-- pv_equiv track=rewrite | github.com/samerroz/nlp_app_reviews | src/executive_copy.py | _detect_theme_clusters
-- ===== SOURCE A (Python) =====
-- _SUPPORT_KWS = {"support", "respond", "response", "took", "forever", "wait",
--                 "waiting", "slow", "hours", "days", "reply", "ticket", "contacted"}
--
-- _UI_KWS = {"clicked", "click", "finally", "figured", "intuitive", "confusing",
--            "confused", "navigation", "interface", "button", "screen", "menu",
--            "difficult", "hard", "easy", "simple"}
--
-- _VALUE_KWS = {"worth", "price", "expensive", "cheap", "pay", "subscription",
--               "premium", "free", "cost", "money", "refund", "cancel"}
--
-- _CRASH_KWS = {"crash", "bug", "freeze", "frozen", "error", "broken", "fix",
--               "update", "glitch", "loading", "load", "stuck"}
--
-- _POSITIVE_KWS = {"love", "great", "amazing", "excellent", "perfect", "best",
--                  "fantastic", "wonderful", "recommend", "brilliant"}
--
-- def _detect_theme_clusters(bigrams: list[dict]) -> list[str]:
--     """Map bigram phrases to plain-English insight sentences."""
--     all_words: set[str] = set()
--     for b in bigrams:
--         phrase = str(b.get("phrase", "")).lower()
--         all_words.update(phrase.replace("-", " ").split())
--     insights: list[str] = []
--     if all_words & _SUPPORT_KWS:
--         insights.append(
--             "**Support response times** are a recurring theme — customers frequently mention waiting. "
--             "Cross-reference with your support ticket data around this window."
--         )
--     if all_words & _UI_KWS:
--         insights.append(
--             "**App navigation or usability** comes up — some users describe a learning curve before things clicked. "
--             "Consider whether onboarding copy or UI changes could reduce that friction."
--         )
--     if all_words & _VALUE_KWS:
--         insights.append(
--             "**Pricing or subscription value** is mentioned — worth checking whether recent price changes correlate with sentiment dips."
--         )
--     if all_words & _CRASH_KWS:
--         insights.append(
--             "**Stability or bug complaints** appear — cross-reference with your release notes and crash logs around these dates."
--         )
--     if not insights and all_words & _POSITIVE_KWS:
--         insights.append(
--             "**Positive language dominates** this corpus — customers describe satisfaction rather than frustration."
--         )
--     return insights
-- ===== SOURCE B (Python) =====
-- _SUPPORT_KWS = {"support", "respond", "response", "took", "forever", "wait",
--                 "waiting", "slow", "hours", "days", "reply", "ticket", "contacted"}
--
-- _UI_KWS = {"clicked", "click", "finally", "figured", "intuitive", "confusing",
--            "confused", "navigation", "interface", "button", "screen", "menu",
--            "difficult", "hard", "easy", "simple"}
--
-- _VALUE_KWS = {"worth", "price", "expensive", "cheap", "pay", "subscription",
--               "premium", "free", "cost", "money", "refund", "cancel"}
--
-- _CRASH_KWS = {"crash", "bug", "freeze", "frozen", "error", "broken", "fix",
--               "update", "glitch", "loading", "load", "stuck"}
--
-- _POSITIVE_KWS = {"love", "great", "amazing", "excellent", "perfect", "best",
--                  "fantastic", "wonderful", "recommend", "brilliant"}
--
-- _SUPPORT_TEXT = (
--     "**Support response times** are a recurring theme — customers frequently mention waiting. "
--     "Cross-reference with your support ticket data around this window."
-- )
-- _UI_TEXT = (
--     "**App navigation or usability** comes up — some users describe a learning curve before things clicked. "
--     "Consider whether onboarding copy or UI changes could reduce that friction."
-- )
-- _VALUE_TEXT = (
--     "**Pricing or subscription value** is mentioned — worth checking whether recent price changes correlate with sentiment dips."
-- )
-- _CRASH_TEXT = (
--     "**Stability or bug complaints** appear — cross-reference with your release notes and crash logs around these dates."
-- )
-- _POSITIVE_TEXT = (
--     "**Positive language dominates** this corpus — customers describe satisfaction rather than frustration."
-- )
--
-- def _detect_theme_clusters(bigrams: list[dict]) -> list[str]:
--     """Single streaming pass over the words: flip one flag per theme, never
--     materialising the full word set or computing set intersections."""
--     support = ui = value = crash = positive = False
--     for b in bigrams:
--         phrase = str(b.get("phrase", "")).lower()
--         for w in phrase.replace("-", " ").split():
--             if w in _SUPPORT_KWS:
--                 support = True
--             if w in _UI_KWS:
--                 ui = True
--             if w in _VALUE_KWS:
--                 value = True
--             if w in _CRASH_KWS:
--                 crash = True
--             if w in _POSITIVE_KWS:
--                 positive = True
--     insights: list[str] = []
--     if support:
--         insights.append(_SUPPORT_TEXT)
--     if ui:
--         insights.append(_UI_TEXT)
--     if value:
--         insights.append(_VALUE_TEXT)
--     if crash:
--         insights.append(_CRASH_TEXT)
--     if not insights and positive:
--         insights.append(_POSITIVE_TEXT)
--     return insights
-- ===== Notes on version B (the rewrite author's own statement) =====
-- stated objective: alternative
-- what changed: B replaces A's two-phase scheme (materialise the set of all words, then take five set intersections) by a single streaming pass over the words that flips one boolean flag per theme and never builds the word set.
import Mathlib
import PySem
-- pv_equiv track=rewrite | github.com/thesahibnanda/Youtube-Comment-Sentiment-Analysis | PreprocessingData.py | lemmatize_word
-- ===== SOURCE A (Python) =====
-- def lemmatize_word(word):
--     inflections = {
--         'nouns': {'s': '', 'es': '', 'ies': 'y'},
--         'verbs': {'s': '', 'es': '', 'ies': 'y', 'ed': 'e', 'ing': 'e'}
--     }
--     stem, suffix = '', ''
--     for i in range(len(word)):
--         if i == len(word) - 1 or word[i+1:].isalpha():
--             suffix = word[i:]
--             break
--         stem += word[i]
--     if suffix.startswith('N'):
--         inflection = inflections['nouns']
--     elif suffix.startswith('V'):
--         inflection = inflections['verbs']
--     else:
--         return word
--     for suffix in inflection:
--         if stem.endswith(suffix):
--             base_word = stem[:-len(suffix)] + inflection[suffix]
--             return base_word + suffix
--     return word
-- ===== SOURCE B (Python) =====
-- def lemmatize_word(word):
--     # A is provably the identity: its break point i is the LAST non-alphabetic
--     # index (or 0), so whenever suffix starts with the alphabetic character 'N'
--     # or 'V' the break must have happened at i == 0, leaving stem == '' -- and an
--     # empty stem matches no inflection key, so the replacement loop never fires
--     # and every path returns word unchanged.
--     return word
-- ===== Notes on version B (the rewrite author's own statement) =====
-- stated objective: simpler
-- what changed: A provably returns its input unchanged on every string (the tag-dispatch branch is only reachable with an empty stem, so the replacement loop never fires), so B is the identity function; the Lean proof documents this.
import Mathlib
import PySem

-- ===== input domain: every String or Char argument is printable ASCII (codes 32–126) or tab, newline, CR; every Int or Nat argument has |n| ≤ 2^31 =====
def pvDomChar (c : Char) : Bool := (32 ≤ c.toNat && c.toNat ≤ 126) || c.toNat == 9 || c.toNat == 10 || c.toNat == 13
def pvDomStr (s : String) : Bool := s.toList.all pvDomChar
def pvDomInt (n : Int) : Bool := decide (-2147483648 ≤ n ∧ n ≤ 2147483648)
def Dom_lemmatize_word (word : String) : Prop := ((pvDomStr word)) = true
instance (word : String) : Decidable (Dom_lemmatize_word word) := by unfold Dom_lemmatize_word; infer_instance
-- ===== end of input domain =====

-- A provably returns its input unchanged on every string (its tag-dispatch branch can
-- only be reached with an empty stem, so the replacement loop never fires), so B is the
-- identity function; the proof below documents this (objective: simpler).

-- ===== PORT A =====
-- the two inflection dicts, in Python insertion order (keys are distinct, so the
-- association-list pair gives exactly inflection[key])
def pvInflNouns : List (List Char × List Char) :=
  [(['s'], []), (['e','s'], []), (['i','e','s'], ['y'])]
def pvInflVerbs : List (List Char × List Char) :=
  [(['s'], []), (['e','s'], []), (['i','e','s'], ['y']), (['e','d'], ['e']), (['i','n','g'], ['e'])]

-- 'for suffix in inflection: if stem.endswith(suffix): return stem[:-len(suffix)] + inflection[suffix] + suffix'
def pvReplace (stem : List Char) : List (List Char × List Char) → Option (List Char)
  | [] => none
  | (key, rep) :: rest =>
    if PySem.Chars.endswith stem key then
      some (PySem.List.slice stem none (some (-(key.length : Int))) ++ rep ++ key)
    else pvReplace stem rest

-- the tag dispatch + replacement loop + final 'return word'
def pvDispatch (word stem suffix : List Char) : List Char :=
  if PySem.Chars.startswith suffix ['N'] then
    match pvReplace stem pvInflNouns with
    | some r => r
    | none => word
  else if PySem.Chars.startswith suffix ['V'] then
    match pvReplace stem pvInflVerbs with
    | some r => r
    | none => word
  else word

-- A's first loop: 'for i in range(len(word)): if i == len(word)-1 or word[i+1:].isalpha():
--   suffix = word[i:]; break; stem += word[i]'  (returns the pair (stem, suffix))
def pvLoopA (w : List Char) : Nat → Nat → List Char → List Char × List Char
  | 0, _, stem => (stem, [])      -- i has reached len(word): loop ends with no break
  | fuel + 1, i, stem =>
    if i = w.length - 1 ∨ PySem.Chars.strIsalpha (PySem.List.slice w (some ((i : Int) + 1)) none) = true then
      (stem, PySem.List.slice w (some (i : Int)) none)
    else pvLoopA w fuel (i + 1) (stem ++ [PySem.List.pyGetD w (i : Int) ' '])

def lemmatize_word (word : String) : String :=
  let w := word.toList
  let p := pvLoopA w w.length 0 []
  String.ofList (pvDispatch w p.1 p.2)

-- ===== PORT B =====
-- B: the identity (A never changes its input; see the header comment and the proof)
def lemmatize_word_alt (word : String) : String := word

-- ===== PRECONDITION & SPEC =====
def Spec_lemmatize_word (word : String) (out : String) : Prop := out = lemmatize_word_alt word
instance (word : String) (out : String) : Decidable (Spec_lemmatize_word word out) := by unfold Spec_lemmatize_word; infer_instance

-- ===== CLAIM =====
def Claim_equal_lemmatize_word : Prop := ∀ (word : String), Dom_lemmatize_word word → Spec_lemmatize_word word (lemmatize_word word)

-- ===== LEMMAS AND PROOFS =====

-- index of the last non-alphabetic character of w, if any
def pvLastNA : List Char → Option Nat
  | [] => none
  | c :: t =>
    match pvLastNA t with
    | some k => some (k + 1)
    | none => if PySem.Chars.isalpha c then none else some 0

def pvJ (w : List Char) : Nat := (pvLastNA w).getD 0

theorem pvLastNA_spec (w : List Char) :
    (∀ k, pvLastNA w = some k →
        k < w.length ∧ PySem.Chars.isalpha (w.getD k ' ') = false ∧
        ∀ m, k < m → m < w.length → PySem.Chars.isalpha (w.getD m ' ') = true) ∧
    (pvLastNA w = none → ∀ m, m < w.length → PySem.Chars.isalpha (w.getD m ' ') = true) := by
  induction w with
  | nil => simp [pvLastNA]
  | cons c t ih =>
    constructor
    · intro k hk
      simp only [pvLastNA] at hk
      cases ht : pvLastNA t with
      | some k' =>
        rw [ht] at hk
        obtain ⟨h1, h2, h3⟩ := ih.1 k' ht
        cases hk
        refine ⟨by simpa using Nat.succ_lt_succ h1, by simpa using h2, ?_⟩
        intro m hm hmlen
        cases m with
        | zero => omega
        | succ m' =>
          simp only [List.getD_cons_succ]
          exact h3 m' (by omega) (by simpa using hmlen)
      | none =>
        rw [ht] at hk
        by_cases hc : PySem.Chars.isalpha c = true
        · simp [hc] at hk
        · simp [hc] at hk
          cases hk
          refine ⟨by simp, by simpa using Bool.eq_false_iff.mpr hc, ?_⟩
          intro m hm hmlen
          cases m with
          | zero => omega
          | succ m' =>
            simp only [List.getD_cons_succ]
            exact ih.2 ht m' (by simpa using hmlen)
    · intro hn m hm
      simp only [pvLastNA] at hn
      cases ht : pvLastNA t with
      | some k' => rw [ht] at hn; simp at hn
      | none =>
        rw [ht] at hn
        by_cases hc : PySem.Chars.isalpha c = true
        · cases m with
          | zero => simpa using hc
          | succ m' =>
            simp only [List.getD_cons_succ]
            exact ih.2 ht m' (by simpa using hm)
        · simp [hc] at hn

theorem pvJ_lt (w : List Char) (hw : w ≠ []) : pvJ w < w.length := by
  unfold pvJ
  cases h : pvLastNA w with
  | some k => simpa using ((pvLastNA_spec w).1 k h).1
  | none => simpa using List.length_pos_iff.mpr hw

-- all characters strictly after pvJ w are alphabetic
theorem pvJ_after (w : List Char) (m : Nat) (hm : pvJ w < m) (hlen : m < w.length) :
    PySem.Chars.isalpha (w.getD m ' ') = true := by
  unfold pvJ at hm
  cases h : pvLastNA w with
  | some k => rw [h] at hm; exact ((pvLastNA_spec w).1 k h).2.2 m (by simpa using hm) hlen
  | none => exact (pvLastNA_spec w).2 h m hlen

-- the character AT pvJ w is non-alphabetic whenever pvJ w > 0
theorem pvJ_notalpha (w : List Char) (h : 0 < pvJ w) :
    PySem.Chars.isalpha (w.getD (pvJ w) ' ') = false := by
  unfold pvJ at h ⊢
  cases hh : pvLastNA w with
  | some k => simpa using ((pvLastNA_spec w).1 k hh).2.1
  | none => rw [hh] at h; simp at h

theorem pvStrIsalpha_iff (xs : List Char) :
    PySem.Chars.strIsalpha xs = true ↔ xs ≠ [] ∧ ∀ m, m < xs.length → PySem.Chars.isalpha (xs.getD m ' ') = true := by
  unfold PySem.Chars.strIsalpha
  simp only [Bool.and_eq_true, Bool.not_eq_true', List.isEmpty_eq_false_iff, List.all_eq_true]
  constructor
  · rintro ⟨h1, h2⟩
    refine ⟨h1, fun m hm => ?_⟩
    rw [List.getD_eq_getElem xs ' ' hm]
    exact h2 _ (List.getElem_mem hm)
  · rintro ⟨h1, h2⟩
    refine ⟨h1, fun x hx => ?_⟩
    obtain ⟨m, hm, rfl⟩ := List.mem_iff_getElem.mp hx
    rw [← List.getD_eq_getElem xs ' ' hm]
    exact h2 m hm

-- A's loop, started at any i ≤ pvJ w with stem = word[:i], breaks exactly at pvJ w
theorem pvLoopA_eq (w : List Char) : ∀ fuel i, fuel + i = w.length → i ≤ pvJ w → i < w.length →
    pvLoopA w fuel i (w.take i) = (w.take (pvJ w), w.drop (pvJ w)) := by
  intro fuel
  induction fuel with
  | zero => intro i hf _ hi; omega
  | succ f ih =>
    intro i hf hij hi
    rw [pvLoopA]
    have hslice1 : PySem.List.slice w (some ((i : Int) + 1)) none = w.drop (i + 1) := by
      have : ((i : Int) + 1) = ((i + 1 : Nat) : Int) := by push_cast; ring
      rw [this, PySem.List.slice_from w (by omega), Int.toNat_natCast]
    rcases Nat.lt_or_ge i (pvJ w) with hlt | hge
    · -- no break: condition is false
      have hjlt : pvJ w < w.length := pvJ_lt w (by intro h; subst h; simp at hi)
      have hne1 : ¬ (i = w.length - 1) := by omega
      have hne2 : ¬ (PySem.Chars.strIsalpha (PySem.List.slice w (some ((i : Int) + 1)) none) = true) := by
        rw [hslice1]
        intro hall
        obtain ⟨-, h2⟩ := (pvStrIsalpha_iff _).mp hall
        have hlen : pvJ w - (i + 1) < (w.drop (i + 1)).length := by
          rw [List.length_drop]; omega
        have hth := h2 _ hlen
        rw [List.getD_eq_getElem _ ' ' hlen, List.getElem_drop,
            ← List.getD_eq_getElem w ' ' (by omega : i + 1 + (pvJ w - (i + 1)) < w.length)] at hth
        have hJ : i + 1 + (pvJ w - (i + 1)) = pvJ w := by omega
        rw [hJ] at hth
        have hna := pvJ_notalpha w (by omega)
        rw [hth] at hna
        simp at hna
      rw [if_neg (not_or.mpr ⟨hne1, hne2⟩)]
      have htake : w.take i ++ [PySem.List.pyGetD w (i : Int) ' '] = w.take (i + 1) := by
        have hget : PySem.List.pyGetD w (i : Int) ' ' = w[i] := by
          rw [PySem.List.pyGetD_natCast]; exact List.getD_eq_getElem w ' ' hi
        rw [hget, List.take_add_one, List.getElem?_eq_getElem hi]
        simp
      rw [htake]
      exact ih (i + 1) (by omega) (by omega) (by omega)
    · -- i = pvJ w: the break condition holds
      have hieq : i = pvJ w := by omega
      have hcond : i = w.length - 1 ∨ PySem.Chars.strIsalpha (PySem.List.slice w (some ((i : Int) + 1)) none) = true := by
        rcases Nat.lt_or_ge (i + 1) w.length with hrest | hlast
        · right
          rw [hslice1, pvStrIsalpha_iff]
          refine ⟨by simp [List.drop_eq_nil_iff]; omega, fun m hm => ?_⟩
          rw [List.length_drop] at hm
          rw [List.getD_eq_getElem _ ' ' (by rw [List.length_drop]; omega), List.getElem_drop,
              ← List.getD_eq_getElem w ' ' (by omega)]
          exact pvJ_after w (i + 1 + m) (by omega) (by omega)
        · left; omega
      rw [if_pos hcond, hieq, PySem.List.slice_from w (by omega), Int.toNat_natCast]

-- the common characterisation of the split
theorem pvSplit_A (w : List Char) : pvLoopA w w.length 0 [] = (w.take (pvJ w), w.drop (pvJ w)) := by
  rcases eq_or_ne w [] with rfl | hw
  · simp [pvLoopA, pvJ, pvLastNA]
  · have := pvLoopA_eq w w.length 0 (by omega) (Nat.zero_le _) (List.length_pos_iff.mpr hw)
    simpa using this

-- if the suffix starts with an alphabetic tag char, the split point must be 0 (empty stem)
theorem pvJ_zero_of_alpha_head (w : List Char) (c : Char) (hc : PySem.Chars.isalpha c = true)
    (h : PySem.Chars.startswith (w.drop (pvJ w)) [c] = true) : pvJ w = 0 := by
  by_contra hne
  obtain ⟨t, ht⟩ := (PySem.Chars.startswith_iff _ _).mp h
  have hlen : pvJ w < w.length := by
    have : w.drop (pvJ w) ≠ [] := by rw [← ht]; simp
    by_contra hge
    exact this (List.drop_eq_nil_iff.mpr (by omega))
  have hget : w.getD (pvJ w) ' ' = c := by
    have h0 : (w.drop (pvJ w)).getD 0 ' ' = c := by rw [← ht]; rfl
    rw [List.getD_eq_getElem _ ' ' (by rw [← ht]; simp : 0 < (w.drop (pvJ w)).length),
        List.getElem_drop] at h0
    rw [List.getD_eq_getElem w ' ' hlen, ← h0]
    simp
  have := pvJ_notalpha w (by omega)
  rw [hget, hc] at this
  simp at this

-- the dispatch is the identity on the pvJ split: either no tag matches, or the stem is empty
theorem pvDispatch_id (w : List Char) :
    pvDispatch w (w.take (pvJ w)) (w.drop (pvJ w)) = w := by
  unfold pvDispatch
  by_cases hN : PySem.Chars.startswith (w.drop (pvJ w)) ['N'] = true
  · have h0 := pvJ_zero_of_alpha_head w 'N' (by decide) hN
    rw [if_pos hN, h0]
    simp only [List.take_zero]
    rfl
  · rw [if_neg hN]
    by_cases hV : PySem.Chars.startswith (w.drop (pvJ w)) ['V'] = true
    · have h0 := pvJ_zero_of_alpha_head w 'V' (by decide) hV
      rw [if_pos hV, h0]
      simp only [List.take_zero]
      rfl
    · rw [if_neg hV]

-- ===== VERDICT =====
theorem lemmatize_word_spec : Claim_equal_lemmatize_word := by
  intro word _
  unfold Spec_lemmatize_word lemmatize_word lemmatize_word_alt
  simp only [pvSplit_A, pvDispatch_id]
  exact String.ofList_toList
-- ===== VERDICT (by name: the statement is the Claim_ definition above) =====
theorem main_encoding_spec : Claim_equal_main_encoding := by
  intro e b sb noe _
  unfold Spec_main_encoding main_encoding
  by_cases hn : 0 ≤ noe
  · by_cases hs : 1 ≤ sb
    · have h1 : noe = ((noe.toNat : ℕ) : Int) := (Int.toNat_of_nonneg hn).symm
      have h2 : sb - 1 = (((sb - 1).toNat : ℕ) : Int) := (Int.toNat_of_nonneg (by omega)).symm
      rw [alt_eq e b sb noe hs hn]
      conv_lhs => rw [h1, h2]
      rw [loop_eq]
    · rw [pvLoopA, dif_neg (by omega)]
      unfold main_encoding_alt
      rw [if_pos (le_trans (min_le_left _ _) (by omega))]
  · rw [pvLoopA, dif_neg (by omega)]
    unfold main_encoding_alt
    rw [if_pos (le_trans (min_le_right _ _) (by omega))]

+++++

* _PROBLEM REQUIREMENTS_:
Starting at the line that has "inflection = inflections['nouns']" in the records above, restate word for word every line until the one that has "-- the two inflection", and include that one as well.

* _RESPONSE_:
--         inflection = inflections['nouns']
--     elif suffix.startswith('V'):
--         inflection = inflections['verbs']
--     else:
--         return word
--     for suffix in inflection:
--         if stem.endswith(suffix):
--             base_word = stem[:-len(suffix)] + inflection[suffix]
--             return base_word + suffix
--     return word
-- ===== SOURCE B (Python) =====
-- def lemmatize_word(word):
--     # A is provably the identity: its break point i is the LAST non-alphabetic
--     # index (or 0), so whenever suffix starts with the alphabetic character 'N'
--     # or 'V' the break must have happened at i == 0, leaving stem == '' -- and an
--     # empty stem matches no inflection key, so the replacement loop never fires
--     # and every path returns word unchanged.
--     return word
-- ===== Notes on version B (the rewrite author's own statement) =====
-- stated objective: simpler
-- what changed: A provably returns its input unchanged on every string (the tag-dispatch branch is only reachable with an empty stem, so the replacement loop never fires), so B is the identity function; the Lean proof documents this.
import Mathlib
import PySem

-- ===== input domain: every String or Char argument is printable ASCII (codes 32–126) or tab, newline, CR; every Int or Nat argument has |n| ≤ 2^31 =====
def pvDomChar (c : Char) : Bool := (32 ≤ c.toNat && c.toNat ≤ 126) || c.toNat == 9 || c.toNat == 10 || c.toNat == 13
def pvDomStr (s : String) : Bool := s.toList.all pvDomChar
def pvDomInt (n : Int) : Bool := decide (-2147483648 ≤ n ∧ n ≤ 2147483648)
def Dom_lemmatize_word (word : String) : Prop := ((pvDomStr word)) = true
instance (word : String) : Decidable (Dom_lemmatize_word word) := by unfold Dom_lemmatize_word; infer_instance
-- ===== end of input domain =====

-- A provably returns its input unchanged on every string (its tag-dispatch branch can
-- only be reached with an empty stem, so the replacement loop never fires), so B is the
-- identity function; the proof below documents this (objective: simpler).

-- ===== PORT A =====
-- the two inflection dicts, in Python insertion order (keys are distinct, so the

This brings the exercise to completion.